Below are records; give the number of their lines that hold the word "hpre", and write nothing more.

## Dataset entries

★ ★ ★

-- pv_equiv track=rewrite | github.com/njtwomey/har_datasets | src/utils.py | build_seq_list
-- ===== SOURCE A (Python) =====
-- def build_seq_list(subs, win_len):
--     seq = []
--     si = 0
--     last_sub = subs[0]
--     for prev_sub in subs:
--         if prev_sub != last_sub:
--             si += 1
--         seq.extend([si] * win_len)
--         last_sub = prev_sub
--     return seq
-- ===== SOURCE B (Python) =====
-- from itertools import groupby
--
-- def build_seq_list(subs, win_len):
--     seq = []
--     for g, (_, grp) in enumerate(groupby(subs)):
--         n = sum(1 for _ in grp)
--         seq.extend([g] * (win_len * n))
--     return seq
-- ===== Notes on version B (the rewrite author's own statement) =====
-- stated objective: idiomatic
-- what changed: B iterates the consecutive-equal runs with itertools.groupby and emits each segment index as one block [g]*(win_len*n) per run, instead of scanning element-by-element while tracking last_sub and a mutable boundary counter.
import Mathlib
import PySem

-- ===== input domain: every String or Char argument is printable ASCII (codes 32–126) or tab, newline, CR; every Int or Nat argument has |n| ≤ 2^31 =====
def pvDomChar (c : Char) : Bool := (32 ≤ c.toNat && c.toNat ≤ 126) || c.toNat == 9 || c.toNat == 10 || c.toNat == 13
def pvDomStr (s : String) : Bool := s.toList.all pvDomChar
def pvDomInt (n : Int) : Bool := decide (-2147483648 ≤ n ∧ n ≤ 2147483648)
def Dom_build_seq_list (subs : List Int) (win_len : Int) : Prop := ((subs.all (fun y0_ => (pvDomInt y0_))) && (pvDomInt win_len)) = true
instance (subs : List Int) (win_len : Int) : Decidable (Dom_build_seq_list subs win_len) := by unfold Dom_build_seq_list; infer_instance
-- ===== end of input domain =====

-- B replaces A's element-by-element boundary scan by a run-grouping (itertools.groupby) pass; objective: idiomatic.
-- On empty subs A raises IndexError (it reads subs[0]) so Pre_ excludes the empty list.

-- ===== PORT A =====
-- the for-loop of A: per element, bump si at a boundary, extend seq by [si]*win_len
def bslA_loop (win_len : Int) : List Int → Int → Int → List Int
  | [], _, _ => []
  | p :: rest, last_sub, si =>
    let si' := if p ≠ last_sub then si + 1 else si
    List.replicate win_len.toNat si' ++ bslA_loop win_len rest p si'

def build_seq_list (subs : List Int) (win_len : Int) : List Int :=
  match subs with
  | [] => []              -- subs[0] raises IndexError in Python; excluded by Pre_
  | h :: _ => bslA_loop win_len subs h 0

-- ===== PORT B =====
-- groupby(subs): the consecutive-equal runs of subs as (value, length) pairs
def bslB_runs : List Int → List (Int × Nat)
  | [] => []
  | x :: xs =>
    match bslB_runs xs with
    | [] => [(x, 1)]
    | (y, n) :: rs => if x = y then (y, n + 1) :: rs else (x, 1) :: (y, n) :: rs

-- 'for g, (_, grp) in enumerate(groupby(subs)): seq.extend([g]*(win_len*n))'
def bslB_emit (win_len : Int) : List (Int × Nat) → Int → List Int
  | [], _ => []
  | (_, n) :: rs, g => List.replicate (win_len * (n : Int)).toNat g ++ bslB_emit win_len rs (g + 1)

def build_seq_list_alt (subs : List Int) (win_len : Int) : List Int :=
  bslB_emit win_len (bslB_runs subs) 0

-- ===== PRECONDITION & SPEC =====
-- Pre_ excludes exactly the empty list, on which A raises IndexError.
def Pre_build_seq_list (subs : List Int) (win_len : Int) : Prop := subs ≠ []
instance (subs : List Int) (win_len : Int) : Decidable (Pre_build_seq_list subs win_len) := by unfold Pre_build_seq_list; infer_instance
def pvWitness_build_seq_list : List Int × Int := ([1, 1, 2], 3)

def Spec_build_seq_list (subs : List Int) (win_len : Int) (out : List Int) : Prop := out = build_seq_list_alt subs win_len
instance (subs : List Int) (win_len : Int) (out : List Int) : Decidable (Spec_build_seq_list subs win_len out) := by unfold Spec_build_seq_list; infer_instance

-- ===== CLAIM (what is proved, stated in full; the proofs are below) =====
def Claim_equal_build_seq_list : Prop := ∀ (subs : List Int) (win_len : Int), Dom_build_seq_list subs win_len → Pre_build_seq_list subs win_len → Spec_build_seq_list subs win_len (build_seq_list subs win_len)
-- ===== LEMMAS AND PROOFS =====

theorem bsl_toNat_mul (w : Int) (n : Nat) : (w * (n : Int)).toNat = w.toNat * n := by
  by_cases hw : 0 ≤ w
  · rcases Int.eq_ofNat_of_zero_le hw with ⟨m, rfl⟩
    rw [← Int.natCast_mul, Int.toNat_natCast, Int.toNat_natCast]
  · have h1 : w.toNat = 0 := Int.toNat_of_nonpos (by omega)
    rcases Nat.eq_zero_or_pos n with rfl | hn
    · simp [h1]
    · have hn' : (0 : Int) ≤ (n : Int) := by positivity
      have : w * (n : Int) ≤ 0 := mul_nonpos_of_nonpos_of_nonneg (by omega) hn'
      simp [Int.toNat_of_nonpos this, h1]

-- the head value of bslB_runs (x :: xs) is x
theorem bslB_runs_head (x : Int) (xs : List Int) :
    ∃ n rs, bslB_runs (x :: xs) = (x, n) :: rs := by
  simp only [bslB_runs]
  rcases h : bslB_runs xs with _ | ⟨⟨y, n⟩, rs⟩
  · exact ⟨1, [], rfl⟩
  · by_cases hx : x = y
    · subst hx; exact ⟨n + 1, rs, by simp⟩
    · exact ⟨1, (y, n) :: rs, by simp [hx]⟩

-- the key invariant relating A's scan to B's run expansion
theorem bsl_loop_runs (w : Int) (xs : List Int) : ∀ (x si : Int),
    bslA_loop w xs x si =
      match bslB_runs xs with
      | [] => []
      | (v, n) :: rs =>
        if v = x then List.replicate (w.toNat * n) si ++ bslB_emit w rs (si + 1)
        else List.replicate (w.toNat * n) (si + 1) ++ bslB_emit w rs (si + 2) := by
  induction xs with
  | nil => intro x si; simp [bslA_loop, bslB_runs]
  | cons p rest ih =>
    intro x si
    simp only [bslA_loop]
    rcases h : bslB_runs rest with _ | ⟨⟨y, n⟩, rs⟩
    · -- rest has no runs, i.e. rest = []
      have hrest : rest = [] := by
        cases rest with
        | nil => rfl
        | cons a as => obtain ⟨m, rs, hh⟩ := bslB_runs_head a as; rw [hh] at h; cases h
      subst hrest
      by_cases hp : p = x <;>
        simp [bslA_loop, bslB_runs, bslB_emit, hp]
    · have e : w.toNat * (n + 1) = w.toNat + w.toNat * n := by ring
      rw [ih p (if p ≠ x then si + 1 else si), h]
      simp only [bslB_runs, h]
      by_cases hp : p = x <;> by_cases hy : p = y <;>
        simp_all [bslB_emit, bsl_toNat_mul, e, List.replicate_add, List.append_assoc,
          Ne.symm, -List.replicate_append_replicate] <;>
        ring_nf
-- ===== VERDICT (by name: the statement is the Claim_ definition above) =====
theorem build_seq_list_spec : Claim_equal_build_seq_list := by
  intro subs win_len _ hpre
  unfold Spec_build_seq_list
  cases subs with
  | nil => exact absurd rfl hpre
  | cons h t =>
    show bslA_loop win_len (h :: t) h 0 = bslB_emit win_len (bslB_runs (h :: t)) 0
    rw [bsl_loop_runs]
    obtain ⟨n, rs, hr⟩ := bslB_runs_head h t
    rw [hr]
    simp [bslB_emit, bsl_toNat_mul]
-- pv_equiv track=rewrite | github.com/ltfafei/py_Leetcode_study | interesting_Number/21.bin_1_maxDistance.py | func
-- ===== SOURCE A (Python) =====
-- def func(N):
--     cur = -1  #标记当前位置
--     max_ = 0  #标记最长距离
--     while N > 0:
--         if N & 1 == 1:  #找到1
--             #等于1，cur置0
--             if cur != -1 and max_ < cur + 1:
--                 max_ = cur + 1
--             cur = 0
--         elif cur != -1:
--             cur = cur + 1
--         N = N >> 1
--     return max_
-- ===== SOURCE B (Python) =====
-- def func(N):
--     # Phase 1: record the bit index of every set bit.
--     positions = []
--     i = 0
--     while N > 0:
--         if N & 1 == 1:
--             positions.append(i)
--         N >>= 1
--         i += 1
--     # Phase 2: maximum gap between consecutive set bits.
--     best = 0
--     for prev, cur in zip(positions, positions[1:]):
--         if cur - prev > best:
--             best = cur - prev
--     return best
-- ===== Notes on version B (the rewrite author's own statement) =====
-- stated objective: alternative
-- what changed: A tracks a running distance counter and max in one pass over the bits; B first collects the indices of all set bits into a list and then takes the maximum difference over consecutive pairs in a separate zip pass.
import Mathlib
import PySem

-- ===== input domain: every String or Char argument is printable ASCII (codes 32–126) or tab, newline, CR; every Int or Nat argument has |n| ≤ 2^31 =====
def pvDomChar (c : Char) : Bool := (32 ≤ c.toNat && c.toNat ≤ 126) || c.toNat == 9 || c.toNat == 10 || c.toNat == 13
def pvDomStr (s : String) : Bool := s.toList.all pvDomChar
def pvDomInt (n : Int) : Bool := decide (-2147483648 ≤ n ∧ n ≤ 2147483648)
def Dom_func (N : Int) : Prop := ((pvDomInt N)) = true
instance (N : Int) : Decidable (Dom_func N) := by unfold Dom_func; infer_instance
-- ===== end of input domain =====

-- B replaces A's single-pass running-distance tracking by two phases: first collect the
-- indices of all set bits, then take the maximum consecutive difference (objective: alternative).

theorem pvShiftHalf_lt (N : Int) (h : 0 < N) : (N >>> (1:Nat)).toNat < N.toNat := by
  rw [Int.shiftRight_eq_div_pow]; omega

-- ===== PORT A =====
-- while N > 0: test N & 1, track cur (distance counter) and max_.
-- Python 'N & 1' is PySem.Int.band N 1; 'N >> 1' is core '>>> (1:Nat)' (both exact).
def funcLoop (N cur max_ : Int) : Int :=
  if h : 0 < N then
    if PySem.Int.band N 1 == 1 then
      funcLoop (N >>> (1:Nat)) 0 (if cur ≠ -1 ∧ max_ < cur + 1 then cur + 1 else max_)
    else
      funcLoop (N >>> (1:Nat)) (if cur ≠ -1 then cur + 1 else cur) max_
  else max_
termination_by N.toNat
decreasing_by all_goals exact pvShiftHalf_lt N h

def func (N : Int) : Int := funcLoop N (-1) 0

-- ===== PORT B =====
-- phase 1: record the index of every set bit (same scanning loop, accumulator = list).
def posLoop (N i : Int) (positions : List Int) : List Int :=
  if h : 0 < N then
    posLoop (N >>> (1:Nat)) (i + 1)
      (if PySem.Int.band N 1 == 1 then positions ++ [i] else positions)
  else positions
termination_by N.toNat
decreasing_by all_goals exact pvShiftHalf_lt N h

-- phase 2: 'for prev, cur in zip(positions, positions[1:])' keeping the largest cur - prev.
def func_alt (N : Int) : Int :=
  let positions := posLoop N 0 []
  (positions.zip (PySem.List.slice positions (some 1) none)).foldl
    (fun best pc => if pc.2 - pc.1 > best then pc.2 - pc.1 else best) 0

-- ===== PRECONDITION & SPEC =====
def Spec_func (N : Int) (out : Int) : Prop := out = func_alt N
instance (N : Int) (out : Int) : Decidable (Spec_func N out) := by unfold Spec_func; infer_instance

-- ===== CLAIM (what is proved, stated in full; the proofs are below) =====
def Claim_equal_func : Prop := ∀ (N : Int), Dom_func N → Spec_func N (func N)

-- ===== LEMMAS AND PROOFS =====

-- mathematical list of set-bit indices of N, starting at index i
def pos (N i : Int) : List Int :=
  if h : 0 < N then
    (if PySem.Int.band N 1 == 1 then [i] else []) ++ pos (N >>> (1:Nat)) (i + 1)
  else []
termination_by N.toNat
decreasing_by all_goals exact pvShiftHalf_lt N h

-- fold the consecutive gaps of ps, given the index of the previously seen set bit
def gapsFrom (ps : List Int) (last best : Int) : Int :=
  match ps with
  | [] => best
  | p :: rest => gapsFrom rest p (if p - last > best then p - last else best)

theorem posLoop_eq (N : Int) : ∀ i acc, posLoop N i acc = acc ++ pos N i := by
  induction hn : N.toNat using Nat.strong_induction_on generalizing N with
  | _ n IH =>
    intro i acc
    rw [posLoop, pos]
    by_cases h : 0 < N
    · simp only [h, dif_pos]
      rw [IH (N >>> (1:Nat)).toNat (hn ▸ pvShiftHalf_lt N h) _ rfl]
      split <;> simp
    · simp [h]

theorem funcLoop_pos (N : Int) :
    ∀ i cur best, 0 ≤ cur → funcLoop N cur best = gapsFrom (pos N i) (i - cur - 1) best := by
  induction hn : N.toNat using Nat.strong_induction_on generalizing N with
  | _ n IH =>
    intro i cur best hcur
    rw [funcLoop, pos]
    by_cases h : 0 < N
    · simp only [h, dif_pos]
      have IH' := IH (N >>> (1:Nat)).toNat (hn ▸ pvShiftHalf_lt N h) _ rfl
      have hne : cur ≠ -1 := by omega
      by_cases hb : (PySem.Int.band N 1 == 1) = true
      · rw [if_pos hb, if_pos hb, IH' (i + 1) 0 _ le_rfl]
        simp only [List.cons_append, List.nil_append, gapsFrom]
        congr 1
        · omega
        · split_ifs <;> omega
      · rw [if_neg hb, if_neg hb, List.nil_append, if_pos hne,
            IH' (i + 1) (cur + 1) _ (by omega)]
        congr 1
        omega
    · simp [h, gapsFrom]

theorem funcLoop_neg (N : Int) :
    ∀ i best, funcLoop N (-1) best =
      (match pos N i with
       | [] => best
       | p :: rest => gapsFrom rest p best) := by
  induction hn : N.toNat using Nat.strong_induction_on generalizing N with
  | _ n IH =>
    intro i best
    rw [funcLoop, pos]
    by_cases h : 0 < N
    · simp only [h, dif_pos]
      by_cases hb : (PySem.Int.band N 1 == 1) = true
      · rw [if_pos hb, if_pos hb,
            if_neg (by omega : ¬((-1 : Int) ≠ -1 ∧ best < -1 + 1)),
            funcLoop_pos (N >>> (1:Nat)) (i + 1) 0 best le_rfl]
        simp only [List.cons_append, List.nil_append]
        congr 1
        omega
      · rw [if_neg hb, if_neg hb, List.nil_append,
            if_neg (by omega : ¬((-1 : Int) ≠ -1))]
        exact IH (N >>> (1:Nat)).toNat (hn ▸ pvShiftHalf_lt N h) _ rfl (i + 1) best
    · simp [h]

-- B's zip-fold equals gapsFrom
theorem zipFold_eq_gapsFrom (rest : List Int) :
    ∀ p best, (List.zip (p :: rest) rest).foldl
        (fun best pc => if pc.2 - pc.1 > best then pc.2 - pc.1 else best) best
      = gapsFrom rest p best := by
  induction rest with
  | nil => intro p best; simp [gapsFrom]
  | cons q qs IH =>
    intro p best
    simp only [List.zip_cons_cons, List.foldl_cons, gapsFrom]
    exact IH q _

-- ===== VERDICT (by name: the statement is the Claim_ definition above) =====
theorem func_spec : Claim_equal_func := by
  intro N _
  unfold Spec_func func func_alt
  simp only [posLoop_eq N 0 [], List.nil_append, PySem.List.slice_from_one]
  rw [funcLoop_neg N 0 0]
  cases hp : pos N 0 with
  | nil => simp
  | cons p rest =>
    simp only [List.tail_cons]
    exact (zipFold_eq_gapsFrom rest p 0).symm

★ ★ ★

## RESPONSE BOX
2